The Status of the Union Act, 1934 (Act No. 69 of 1934) was an act of the Parliament of South Africa that was the South African counterpart to the Statute of Westminster 1931. It declared the Union of South Africa to be a "sovereign independent state" and explicitly adopted the Statute of Westminster into South African law. It also removed any remaining power of the British Parliament to legislate for South Africa, and ended the United Kingdom's involvement in the granting or refusal of royal assent.

The Statute of Westminster applied to South Africa without needing ratification from its Parliament (unlike the case in Australia and New Zealand), so the Status Act was not legally necessary to establish South Africa's full sovereignty. It was, however, seen as a symbolic action by the Pact government of Prime Minister J. B. M. Hertzog, coming as it did shortly before the merger of his National Party with Jan Smuts's South African Party to form the United Party.

The Status of the Union Act was repealed by the Republic of South Africa Constitution Act, 1961, which ended South Africa's membership of the Commonwealth of Nations and transformed it into a republic.

Provisions
The Status Act incorporated the Statute of Westminster into South African law as if it were an act of the South African Parliament. Sections 7 to 10 of the Statute were omitted because they dealt with matters specific to other Dominions of the British Commonwealth. The act further declared that "the Parliament of the Union shall be the sovereign legislative power in and over the Union," and that no act of the British Parliament would extend to South Africa unless extended by an act of the South African Parliament. This went further than the Statute of Westminster, which allowed the British Parliament to legislate for the Dominions at their request and with their consent.
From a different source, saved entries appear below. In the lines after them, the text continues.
def find_matching_clusters_alt (prefix_chunks : List String) (cluster_info : List (String × List (String × List (List (String × String))))) : List String :=
  let ctm : PySem.Dict String (List String) :=
    PySem.Dict.ofList ((PySem.Dict.ofList cluster_info).items.map (fun p => (p.1, pvB_texts p.2)))
  let ordered :=
    PySem.List.sorted2 ctm.keys (fun cid => ((ctm.getD cid []).length : Int)) (fun cid => cid) true
  prefix_chunks.foldl
    (fun acc chunk =>
      match ordered.find?
          (fun cid => (ctm.getD cid []).any (fun t => PySem.Str.isIn chunk t || PySem.Str.isIn t chunk)) with
      | some cid => acc ++ [cid]
      | none => acc)
    []

-- ===== PRECONDITION & SPEC =====
def Spec_find_matching_clusters (prefix_chunks : List String) (cluster_info : List (String × List (String × List (List (String × String))))) (out : List String) : Prop := out = find_matching_clusters_alt prefix_chunks cluster_info
instance (prefix_chunks : List String) (cluster_info : List (String × List (String × List (List (String × String))))) (out : List String) : Decidable (Spec_find_matching_clusters prefix_chunks cluster_info out) := by unfold Spec_find_matching_clusters; infer_instance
With respect to the executive, the Status Act prescribed that the King, when exercising his executive powers in regard to South Africa, was required to act on the advice of the South African Prime Minister and Cabinet only. This made explicit what had previously been a constitutional convention.

The Status Act also altered the law governing the granting of the Royal Assent. Originally, the Governor-General had three options when a bill was sent to him by Parliament: to assent to it, to withhold his assent (i.e. veto it), or to reserve it for the signification of the King's pleasure. Reservation meant sending it to the King for a decision, which would be taken on the advice of the British cabinet. The Status Act removed this power of reservation, requiring the Governor-General to either sign or veto each bill. It also removed the King's power to disallow (i.e. veto) an act within a year after the Governor-General had assented to it.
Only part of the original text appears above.